Это был долгий процесс, на который уже указывали некоторые сопутствующие явления, но Скаррет обратил внимание на новые черты в характере Винанда, только когда тому исполнилось сорок пять. Тогда же они стали видны многим. Винанд потерял интерес к борьбе с промышленниками и финансистами. Он нашел новую разновидность жертв. Нельзя было понять, спортивный ли это интерес, мания или последовательное стремление к какой-то цели. Полагали, что это ужасно, потому что выглядит бессмысленной жестокостью.
Началось с дела Дуайта Карсона. Дуайт Карсон, талантливый молодой писатель, заслужил безупречную репутацию как человек, страстно преданный своим убеждениям. Он боролся за права личности. Он писал в крупных журналах, имевших большой престиж и небольшой тираж и не представлявших угрозы для Винанда. Винанд купил Дуайта Карсона. Он заставил Карсона вести в «Знамени» рубрику, посвященную превосходству масс перед гениальной личностью. Это была скверная рубрика, нудная и неубедительная; многие читатели были разочарованы. Это было напрасной тратой газетной площади и денег. Винанд настоял, чтобы рубрика продолжалась.
Даже Альва Скаррет был шокирован тем, что Карсон предал свои идеалы.
— Любой другой, Гейл, — высказался он, — но честное слово, от Карсона я этого не ожидал.
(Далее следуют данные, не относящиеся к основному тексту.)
-- pv_equiv track=rewrite | github.com/blendnet-ai/skylearn-django-lms | practice/providers/providers.py | get_pace_score_details
-- ===== SOURCE A (Python) =====
-- def get_pace_score_details(pace_score):
--     score_details = {
--         "segments": [
--             {
--                 "description": "Bad",
--                 "pace_score_range": [0, 100],
--                 "details": "Your pace was too slow and hence challenging to follow; it lacked a natural rhythm. Focus on pacing that matches the content and audience's needs."
--             },
--             {
--                 "description": "Average",
--                 "pace_score_range": [100, 140],
--                 "details": "Your pace was slightly slower than the normal pace of speaking, with some moments of inconsistency. Work on maintaining a steady flow for better delivery."
--             },
--             {
--                 "description": "Good",
--                 "pace_score_range": [140, 160],
--                 "details": "Your pace was excellent, well-balanced, and easy to follow. Keep up the great tempo."
--             },
--             {
--                 "description": "Average",
--                 "pace_score_range": [160, 200],
--                 "details": "Your pace was slightly faster than the normal pace of speaking, making your speech somewhat difficult to follow. Practice maintaining a consistent tempo throughout."
--             },
--             {
--                 "description": "Bad",
--                 "pace_score_range": [200, 500],
--                 "details": "Your pace needs improvement as it was too fast to follow. Aim for a more consistent and balanced delivery."
--             },
--         ]
--     }
--     segments = score_details["segments"]
--
--     for segment in segments:
--         score_range = segment["pace_score_range"]
--         if score_range[0] <= pace_score < score_range[1]:
--             return segment["description"], segment["details"]
--
--     return "Unknown", "Pace score outside the specified range."
-- ===== SOURCE B (Python) =====
-- _BOUNDS = [0, 100, 140, 160, 200, 500]
--
-- _ENTRIES = [
--     ("Bad", "Your pace was too slow and hence challenging to follow; it lacked a natural rhythm. Focus on pacing that matches the content and audience's needs."),
--     ("Average", "Your pace was slightly slower than the normal pace of speaking, with some moments of inconsistency. Work on maintaining a steady flow for better delivery."),
--     ("Good", "Your pace was excellent, well-balanced, and easy to follow. Keep up the great tempo."),
--     ("Average", "Your pace was slightly faster than the normal pace of speaking, making your speech somewhat difficult to follow. Practice maintaining a consistent tempo throughout."),
--     ("Bad", "Your pace needs improvement as it was too fast to follow. Aim for a more consistent and balanced delivery."),
-- ]
--
--
-- def get_pace_score_details(pace_score):
--     # binary search: lo ends as bisect_right(_BOUNDS, pace_score)
--     lo, hi = 0, len(_BOUNDS)
--     while lo < hi:
--         mid = (lo + hi) // 2
--         if _BOUNDS[mid] <= pace_score:
--             lo = mid + 1
--         else:
--             hi = mid
--     idx = lo - 1
--     if 0 <= idx < len(_ENTRIES):
--         return _ENTRIES[idx]
--     return ("Unknown", "Pace score outside the specified range.")
-- ===== Notes on version B (the rewrite author's own statement) =====
-- stated objective: alternative
-- what changed: Replaces the linear first-match scan over segment dicts with a hand-written bisect_right binary search over a boundary array, indexing a parallel list of (description, details) tuples.
import Mathlib
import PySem

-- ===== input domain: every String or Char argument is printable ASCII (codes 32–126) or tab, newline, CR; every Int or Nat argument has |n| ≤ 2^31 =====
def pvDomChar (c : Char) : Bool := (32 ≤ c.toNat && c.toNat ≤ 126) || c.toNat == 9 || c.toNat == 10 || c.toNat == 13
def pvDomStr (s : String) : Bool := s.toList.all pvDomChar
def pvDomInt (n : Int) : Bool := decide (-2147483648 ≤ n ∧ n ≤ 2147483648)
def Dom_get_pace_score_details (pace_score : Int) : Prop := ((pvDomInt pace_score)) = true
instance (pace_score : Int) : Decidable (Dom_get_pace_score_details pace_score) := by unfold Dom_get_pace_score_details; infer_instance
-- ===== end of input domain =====

-- B replaces A's linear scan over segment records by a binary search over the boundary array (alternative structure, same result).

-- ===== PORT A =====
-- A's segment list: ((low, high), description, details), in A's order.
def pvSegmentsA : List ((Int × Int) × String × String) :=
  [ ((0, 100), "Bad", "Your pace was too slow and hence challenging to follow; it lacked a natural rhythm. Focus on pacing that matches the content and audience's needs."),
    ((100, 140), "Average", "Your pace was slightly slower than the normal pace of speaking, with some moments of inconsistency. Work on maintaining a steady flow for better delivery."),
    ((140, 160), "Good", "Your pace was excellent, well-balanced, and easy to follow. Keep up the great tempo."),
    ((160, 200), "Average", "Your pace was slightly faster than the normal pace of speaking, making your speech somewhat difficult to follow. Practice maintaining a consistent tempo throughout."),
    ((200, 500), "Bad", "Your pace needs improvement as it was too fast to follow. Aim for a more consistent and balanced delivery.") ]

-- A's for-loop with first-match early return, then the fallback.
def pvScanA (pace_score : Int) : List ((Int × Int) × String × String) → String × String
  | [] => ("Unknown", "Pace score outside the specified range.")
  | ((lo, hi), desc, det) :: rest =>
      if lo ≤ pace_score ∧ pace_score < hi then (desc, det) else pvScanA pace_score rest

def get_pace_score_details (pace_score : Int) : String × String :=
  pvScanA pace_score pvSegmentsA

-- ===== PORT B =====
def pvBounds : List Int := [0, 100, 140, 160, 200, 500]

def pvEntries : List (String × String) :=
  [ ("Bad", "Your pace was too slow and hence challenging to follow; it lacked a natural rhythm. Focus on pacing that matches the content and audience's needs."),
    ("Average", "Your pace was slightly slower than the normal pace of speaking, with some moments of inconsistency. Work on maintaining a steady flow for better delivery."),
    ("Good", "Your pace was excellent, well-balanced, and easy to follow. Keep up the great tempo."),
    ("Average", "Your pace was slightly faster than the normal pace of speaking, making your speech somewhat difficult to follow. Practice maintaining a consistent tempo throughout."),
    ("Bad", "Your pace needs improvement as it was too fast to follow. Aim for a more consistent and balanced delivery.") ]

-- Source B's while-loop binary search (bisect_right): returns the final lo.
def pvBisect (x : Int) (lo hi : Nat) : Nat :=
  if _h : lo < hi then
    let mid := (lo + hi) / 2
    if pvBounds.getD mid 0 ≤ x then pvBisect x (mid + 1) hi else pvBisect x lo mid
  else lo
termination_by hi - lo
decreasing_by all_goals omega

def get_pace_score_details_alt (pace_score : Int) : String × String :=
  let lo := pvBisect pace_score 0 pvBounds.length
  let idx : Int := (lo : Int) - 1
  if 0 ≤ idx ∧ idx < (pvEntries.length : Int) then
    pvEntries.getD (lo - 1) ("", "")
  else
    ("Unknown", "Pace score outside the specified range.")

-- ===== PRECONDITION & SPEC =====
def Spec_get_pace_score_details (pace_score : Int) (out : String × String) : Prop := out = get_pace_score_details_alt pace_score
instance (pace_score : Int) (out : String × String) : Decidable (Spec_get_pace_score_details pace_score out) := by unfold Spec_get_pace_score_details; infer_instance

-- ===== CLAIM (what is proved, stated in full; the proofs are below) =====
def Claim_equal_get_pace_score_details : Prop := ∀ (pace_score : Int), Dom_get_pace_score_details pace_score → Spec_get_pace_score_details pace_score (get_pace_score_details pace_score)

-- ===== LEMMAS AND PROOFS =====

-- Value of the binary search on each interval of x (guards discharged by the interval facts).
theorem pvBisect_val_0 (x : Int) (h : x < 0) : pvBisect x 0 6 = 0 := by
  simp [pvBisect, pvBounds, show ¬(160:Int) ≤ x from by omega,
    show ¬(100:Int) ≤ x from by omega, show ¬(0:Int) ≤ x from by omega]
theorem pvBisect_val_1 (x : Int) (h1 : 0 ≤ x) (h2 : x < 100) : pvBisect x 0 6 = 1 := by
  simp [pvBisect, pvBounds, show ¬(160:Int) ≤ x from by omega,
    show ¬(100:Int) ≤ x from by omega, h1]
theorem pvBisect_val_2 (x : Int) (h1 : 100 ≤ x) (h2 : x < 140) : pvBisect x 0 6 = 2 := by
  simp [pvBisect, pvBounds, show ¬(160:Int) ≤ x from by omega,
    show ¬(140:Int) ≤ x from by omega, h1]
theorem pvBisect_val_3 (x : Int) (h1 : 140 ≤ x) (h2 : x < 160) : pvBisect x 0 6 = 3 := by
  simp [pvBisect, pvBounds, show ¬(160:Int) ≤ x from by omega,
    show (100:Int) ≤ x from by omega, h1]
theorem pvBisect_val_4 (x : Int) (h1 : 160 ≤ x) (h2 : x < 200) : pvBisect x 0 6 = 4 := by
  simp [pvBisect, pvBounds, show ¬(500:Int) ≤ x from by omega,
    show ¬(200:Int) ≤ x from by omega, h1]
theorem pvBisect_val_5 (x : Int) (h1 : 200 ≤ x) (h2 : x < 500) : pvBisect x 0 6 = 5 := by
  simp [pvBisect, pvBounds, show ¬(500:Int) ≤ x from by omega,
    show (160:Int) ≤ x from by omega, h1]
theorem pvBisect_val_6 (x : Int) (h1 : 500 ≤ x) : pvBisect x 0 6 = 6 := by
  simp [pvBisect, pvBounds, show (500:Int) ≤ x from h1,
    show (160:Int) ≤ x from by omega]

-- ===== VERDICT (by name: the statement is the Claim_ definition above) =====
theorem get_pace_score_details_spec : Claim_equal_get_pace_score_details := by
  intro x _
  unfold Spec_get_pace_score_details get_pace_score_details get_pace_score_details_alt
  show pvScanA x pvSegmentsA = _
  rcases Int.lt_or_le x 0 with h | h0
  · rw [show pvBounds.length = 6 from rfl, pvBisect_val_0 x h]
    simp [pvScanA, pvSegmentsA, pvEntries]
    split_ifs <;> first | rfl | omega
  · rcases Int.lt_or_le x 100 with h | h1
    · rw [show pvBounds.length = 6 from rfl, pvBisect_val_1 x h0 h]
      simp [pvScanA, pvSegmentsA, pvEntries]
      split_ifs <;> first | rfl | omega
    · rcases Int.lt_or_le x 140 with h | h2
      · rw [show pvBounds.length = 6 from rfl, pvBisect_val_2 x h1 h]
        simp [pvScanA, pvSegmentsA, pvEntries]
        split_ifs <;> first | rfl | omega
      · rcases Int.lt_or_le x 160 with h | h3
        · rw [show pvBounds.length = 6 from rfl, pvBisect_val_3 x h2 h]
          simp [pvScanA, pvSegmentsA, pvEntries]
          split_ifs <;> first | rfl | omega
        · rcases Int.lt_or_le x 200 with h | h4
          · rw [show pvBounds.length = 6 from rfl, pvBisect_val_4 x h3 h]
            simp [pvScanA, pvSegmentsA, pvEntries]
            split_ifs <;> first | rfl | omega
          · rcases Int.lt_or_le x 500 with h | h5
            · rw [show pvBounds.length = 6 from rfl, pvBisect_val_5 x h4 h]
              simp [pvScanA, pvSegmentsA, pvEntries]
              split_ifs <;> first | rfl | omega
            · rw [show pvBounds.length = 6 from rfl, pvBisect_val_6 x h5]
              simp [pvScanA, pvSegmentsA, pvEntries]
              split_ifs <;> first | rfl | omega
Винанд рассмеялся. Он смеялся так долго, словно не мог остановиться, его смех был на грани истерики. Скаррет нахмурился: ему не понравился вид Винанда, не способного справиться с эмоциями; это противоречило всему, что он знал о Винанде. У Скаррета появилось смутное ощущение, будто он увидел маленькую трещинку в непробиваемой стене; трещинка, возможно, не могла угрожать стене — но она не имела права на существование.